-- pv_equiv track=rewrite | github.com/shintaro1993/atcoder | problem011-020/017_a.py | check
-- ===== SOURCE A (Python) =====
-- def check(s):
--     i = 0
--     n = len(s)
--     while i < n:
--         if i < n-1 and s[i] == 'c' and s[i+1] == 'h':
--             i += 2
--             continue
--         if s[i] in "oku":
--             i += 1
--             continue
--         return False
--     return True
-- ===== SOURCE B (Python) =====
-- def check(s):
--     # Delete every 'ch' token, then every remaining character must be o/k/u.
--     return all(c in 'oku' for c in s.replace('ch', ''))
-- ===== Notes on version B (the rewrite author's own statement) =====
-- stated objective: simpler
-- what changed: Replaces the manual index-walk scanner with a transform pass (delete all 'ch' via str.replace) followed by a single membership scan over the remainder.
import Mathlib
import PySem

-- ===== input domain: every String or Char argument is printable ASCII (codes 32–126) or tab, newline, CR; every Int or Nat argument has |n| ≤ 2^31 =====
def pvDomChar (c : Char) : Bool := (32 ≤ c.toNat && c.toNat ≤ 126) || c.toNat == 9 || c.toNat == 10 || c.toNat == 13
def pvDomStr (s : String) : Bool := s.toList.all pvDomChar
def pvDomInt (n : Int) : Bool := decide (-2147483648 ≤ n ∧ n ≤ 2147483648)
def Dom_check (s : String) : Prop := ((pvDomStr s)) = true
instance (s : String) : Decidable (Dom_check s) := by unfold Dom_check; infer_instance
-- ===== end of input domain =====

-- B replaces A's manual index-walk scanner with a transform pass (delete every 'ch'
-- via str.replace) followed by a single membership scan; objective: simpler.


-- ===== PORT A =====
-- A's while loop over the index i, step 1 or 2, as structural recursion on the
-- remaining suffix of characters.  Branches in A's order: the two-char 'ch' test
-- (which needs i < n-1, i.e. at least two chars left) first, then the single-char
-- test.  `s[i] in "oku"` for a single character is exactly the equality disjunction.
def checkGo : List Char → Bool
  | [] => true
  | a :: b :: t =>
    if a == 'c' && b == 'h' then checkGo t
    else if a == 'o' || a == 'k' || a == 'u' then checkGo (b :: t)
    else false
  | [a] =>
    if a == 'o' || a == 'k' || a == 'u' then checkGo []
    else false

def check (s : String) : Bool := checkGo s.toList

-- ===== PORT B =====
-- `c in 'oku'` for a single character c is exactly the equality disjunction (exact).
def okuChar (c : Char) : Bool := c == 'o' || c == 'k' || c == 'u'

def check_alt (s : String) : Bool :=
  (PySem.Str.replace s "ch" "").toList.all okuChar

-- ===== PRECONDITION & SPEC =====
def Spec_check (s : String) (out : Bool) : Prop := out = check_alt s
instance (s : String) (out : Bool) : Decidable (Spec_check s out) := by unfold Spec_check; infer_instance

-- ===== CLAIM (what is proved, stated in full; the proofs are below) =====
def Claim_equal_check : Prop := ∀ (s : String), Dom_check s → Spec_check s (check s)

-- ===== LEMMAS AND PROOFS =====

-- What deleting every left-to-right occurrence of "ch" computes, in direct recursion.
def repCH : List Char → List Char
  | [] => []
  | a :: b :: t => if a == 'c' && b == 'h' then repCH t else a :: repCH (b :: t)
  | [a] => [a]

lemma go_spec (fuel : Nat) : ∀ (l acc : List Char), l.length ≤ fuel →
    PySem.Chars.replace.go ['c', 'h'] [] fuel l acc = acc.reverse ++ repCH l := by
  induction fuel with
  | zero =>
    intro l acc h
    have : l = [] := List.eq_nil_of_length_eq_zero (Nat.le_zero.mp h)
    subst this
    simp [PySem.Chars.replace.go, repCH]
  | succ n ih =>
    intro l acc h
    match l with
    | [] => simp [PySem.Chars.replace.go, repCH]
    | [a] =>
      have hpre : (['c', 'h'].isPrefixOf [a]) = false := by
        simp [List.isPrefixOf]
      simp only [PySem.Chars.replace.go, hpre, Bool.false_eq_true, if_false]
      rw [ih [] (a :: acc) (by simp)]
      simp [repCH]
    | a :: b :: t =>
      by_cases ha : a = 'c'
      · subst ha
        by_cases hb : b = 'h'
        · subst hb
          have hpre : (['c', 'h'].isPrefixOf ('c' :: 'h' :: t)) = true := by
            simp [List.isPrefixOf]
          simp only [PySem.Chars.replace.go, hpre, if_true, List.reverse_nil,
            List.nil_append]
          rw [show List.drop ['c','h'].length ('c' :: 'h' :: t) = t from rfl]
          rw [ih t acc (by simp at h ⊢; omega)]
          simp [repCH]
        · have hpre : (['c', 'h'].isPrefixOf ('c' :: b :: t)) = false := by
            simp [List.isPrefixOf]
            intro hcontra
            exact absurd hcontra.symm hb
          simp only [PySem.Chars.replace.go, hpre, Bool.false_eq_true, if_false]
          rw [ih (b :: t) ('c' :: acc) (by simp at h ⊢; omega)]
          simp [repCH, hb]
      · have hpre : (['c', 'h'].isPrefixOf (a :: b :: t)) = false := by
          simp [List.isPrefixOf]
          intro hcontra
          exact absurd hcontra.symm ha
        simp only [PySem.Chars.replace.go, hpre, Bool.false_eq_true, if_false]
        rw [ih (b :: t) (a :: acc) (by simp at h ⊢; omega)]
        simp [repCH, ha]

lemma replace_eq_repCH (cs : List Char) :
    PySem.Chars.replace cs ['c', 'h'] [] = repCH cs := by
  rw [PySem.Chars.replace]
  simp only [List.isEmpty, Bool.false_eq_true, if_false]
  exact go_spec cs.length cs [] (le_refl _)

lemma checkGo_eq_all : ∀ (cs : List Char), checkGo cs = (repCH cs).all okuChar
  | [] => by simp [checkGo, repCH]
  | [a] => by
      by_cases hok : (a == 'o' || a == 'k' || a == 'u') = true
      · simp [checkGo, repCH, okuChar, hok]
      · simp at hok
        simp [checkGo, repCH, okuChar, hok]
  | a :: b :: t => by
      have ih1 := checkGo_eq_all t
      have ih2 := checkGo_eq_all (b :: t)
      by_cases hab : a = 'c' ∧ b = 'h'
      · obtain ⟨h1, h2⟩ := hab; subst h1; subst h2
        simp [checkGo, repCH, ih1]
      · have hb : (a == 'c' && b == 'h') = false := by
          rcases Decidable.em (a = 'c') with h | h
          · have h2 : ¬ b = 'h' := fun hb => hab ⟨h, hb⟩
            simp [h, h2]
          · simp [h]
        simp only [checkGo, hb, Bool.false_eq_true, if_false, repCH]
        by_cases hok : (a == 'o' || a == 'k' || a == 'u') = true
        · simp [hok, ih2, okuChar]
        · simp at hok
          simp [hok, okuChar]

-- ===== VERDICT (by name: the statement is the Claim_ definition above) =====
theorem check_spec : Claim_equal_check := by
  intro s _
  unfold Spec_check check check_alt
  rw [PySem.Str.toList_replace]
  have h2 : "ch".toList = ['c', 'h'] := rfl
  have h3 : "".toList = ([] : List Char) := rfl
  rw [h2, h3, replace_eq_repCH, checkGo_eq_all]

◆ Instructions for the task ◆
Without omitting anything, set down all the entries above again.

◆ Exercise response ◆
-- pv_equiv track=rewrite | github.com/shintaro1993/atcoder | problem011-020/017_a.py | check
-- ===== SOURCE A (Python) =====
-- def check(s):
--     i = 0
--     n = len(s)
--     while i < n:
--         if i < n-1 and s[i] == 'c' and s[i+1] == 'h':
--             i += 2
--             continue
--         if s[i] in "oku":
--             i += 1
--             continue
--         return False
--     return True
-- ===== SOURCE B (Python) =====
-- def check(s):
--     # Delete every 'ch' token, then every remaining character must be o/k/u.
--     return all(c in 'oku' for c in s.replace('ch', ''))
-- ===== Notes on version B (the rewrite author's own statement) =====
-- stated objective: simpler
-- what changed: Replaces the manual index-walk scanner with a transform pass (delete all 'ch' via str.replace) followed by a single membership scan over the remainder.
import Mathlib
import PySem

-- ===== input domain: every String or Char argument is printable ASCII (codes 32–126) or tab, newline, CR; every Int or Nat argument has |n| ≤ 2^31 =====
def pvDomChar (c : Char) : Bool := (32 ≤ c.toNat && c.toNat ≤ 126) || c.toNat == 9 || c.toNat == 10 || c.toNat == 13
def pvDomStr (s : String) : Bool := s.toList.all pvDomChar
def pvDomInt (n : Int) : Bool := decide (-2147483648 ≤ n ∧ n ≤ 2147483648)
def Dom_check (s : String) : Prop := ((pvDomStr s)) = true
instance (s : String) : Decidable (Dom_check s) := by unfold Dom_check; infer_instance
-- ===== end of input domain =====

-- B replaces A's manual index-walk scanner with a transform pass (delete every 'ch'
-- via str.replace) followed by a single membership scan; objective: simpler.


-- ===== PORT A =====
-- A's while loop over the index i, step 1 or 2, as structural recursion on the
-- remaining suffix of characters.  Branches in A's order: the two-char 'ch' test
-- (which needs i < n-1, i.e. at least two chars left) first, then the single-char
-- test.  `s[i] in "oku"` for a single character is exactly the equality disjunction.
def checkGo : List Char → Bool
  | [] => true
  | a :: b :: t =>
    if a == 'c' && b == 'h' then checkGo t
    else if a == 'o' || a == 'k' || a == 'u' then checkGo (b :: t)
    else false
  | [a] =>
    if a == 'o' || a == 'k' || a == 'u' then checkGo []
    else false

def check (s : String) : Bool := checkGo s.toList

-- ===== PORT B =====
-- `c in 'oku'` for a single character c is exactly the equality disjunction (exact).
def okuChar (c : Char) : Bool := c == 'o' || c == 'k' || c == 'u'

def check_alt (s : String) : Bool :=
  (PySem.Str.replace s "ch" "").toList.all okuChar

-- ===== PRECONDITION & SPEC =====
def Spec_check (s : String) (out : Bool) : Prop := out = check_alt s
instance (s : String) (out : Bool) : Decidable (Spec_check s out) := by unfold Spec_check; infer_instance

-- ===== CLAIM (what is proved, stated in full; the proofs are below) =====
def Claim_equal_check : Prop := ∀ (s : String), Dom_check s → Spec_check s (check s)

-- ===== LEMMAS AND PROOFS =====

-- What deleting every left-to-right occurrence of "ch" computes, in direct recursion.
def repCH : List Char → List Char
  | [] => []
  | a :: b :: t => if a == 'c' && b == 'h' then repCH t else a :: repCH (b :: t)
  | [a] => [a]

lemma go_spec (fuel : Nat) : ∀ (l acc : List Char), l.length ≤ fuel →
    PySem.Chars.replace.go ['c', 'h'] [] fuel l acc = acc.reverse ++ repCH l := by
  induction fuel with
  | zero =>
    intro l acc h
    have : l = [] := List.eq_nil_of_length_eq_zero (Nat.le_zero.mp h)
    subst this
    simp [PySem.Chars.replace.go, repCH]
  | succ n ih =>
    intro l acc h
    match l with
    | [] => simp [PySem.Chars.replace.go, repCH]
    | [a] =>
      have hpre : (['c', 'h'].isPrefixOf [a]) = false := by
        simp [List.isPrefixOf]
      simp only [PySem.Chars.replace.go, hpre, Bool.false_eq_true, if_false]
      rw [ih [] (a :: acc) (by simp)]
      simp [repCH]
    | a :: b :: t =>
      by_cases ha : a = 'c'
      · subst ha
        by_cases hb : b = 'h'
        · subst hb
          have hpre : (['c', 'h'].isPrefixOf ('c' :: 'h' :: t)) = true := by
            simp [List.isPrefixOf]
          simp only [PySem.Chars.replace.go, hpre, if_true, List.reverse_nil,
            List.nil_append]
          rw [show List.drop ['c','h'].length ('c' :: 'h' :: t) = t from rfl]
          rw [ih t acc (by simp at h ⊢; omega)]
          simp [repCH]
        · have hpre : (['c', 'h'].isPrefixOf ('c' :: b :: t)) = false := by
            simp [List.isPrefixOf]
            intro hcontra
            exact absurd hcontra.symm hb
          simp only [PySem.Chars.replace.go, hpre, Bool.false_eq_true, if_false]
          rw [ih (b :: t) ('c' :: acc) (by simp at h ⊢; omega)]
          simp [repCH, hb]
      · have hpre : (['c', 'h'].isPrefixOf (a :: b :: t)) = false := by
          simp [List.isPrefixOf]
          intro hcontra
          exact absurd hcontra.symm ha
        simp only [PySem.Chars.replace.go, hpre, Bool.false_eq_true, if_false]
        rw [ih (b :: t) (a :: acc) (by simp at h ⊢; omega)]
        simp [repCH, ha]

lemma replace_eq_repCH (cs : List Char) :
    PySem.Chars.replace cs ['c', 'h'] [] = repCH cs := by
  rw [PySem.Chars.replace]
  simp only [List.isEmpty, Bool.false_eq_true, if_false]
  exact go_spec cs.length cs [] (le_refl _)

lemma checkGo_eq_all : ∀ (cs : List Char), checkGo cs = (repCH cs).all okuChar
  | [] => by simp [checkGo, repCH]
  | [a] => by
      by_cases hok : (a == 'o' || a == 'k' || a == 'u') = true
      · simp [checkGo, repCH, okuChar, hok]
      · simp at hok
        simp [checkGo, repCH, okuChar, hok]
  | a :: b :: t => by
      have ih1 := checkGo_eq_all t
      have ih2 := checkGo_eq_all (b :: t)
      by_cases hab : a = 'c' ∧ b = 'h'
      · obtain ⟨h1, h2⟩ := hab; subst h1; subst h2
        simp [checkGo, repCH, ih1]
      · have hb : (a == 'c' && b == 'h') = false := by
          rcases Decidable.em (a = 'c') with h | h
          · have h2 : ¬ b = 'h' := fun hb => hab ⟨h, hb⟩
            simp [h, h2]
          · simp [h]
        simp only [checkGo, hb, Bool.false_eq_true, if_false, repCH]
        by_cases hok : (a == 'o' || a == 'k' || a == 'u') = true
        · simp [hok, ih2, okuChar]
        · simp at hok
          simp [hok, okuChar]

-- ===== VERDICT (by name: the statement is the Claim_ definition above) =====
theorem check_spec : Claim_equal_check := by
  intro s _
  unfold Spec_check check check_alt
  rw [PySem.Str.toList_replace]
  have h2 : "ch".toList = ['c', 'h'] := rfl
  have h3 : "".toList = ([] : List Char) := rfl
  rw [h2, h3, replace_eq_repCH, checkGo_eq_all]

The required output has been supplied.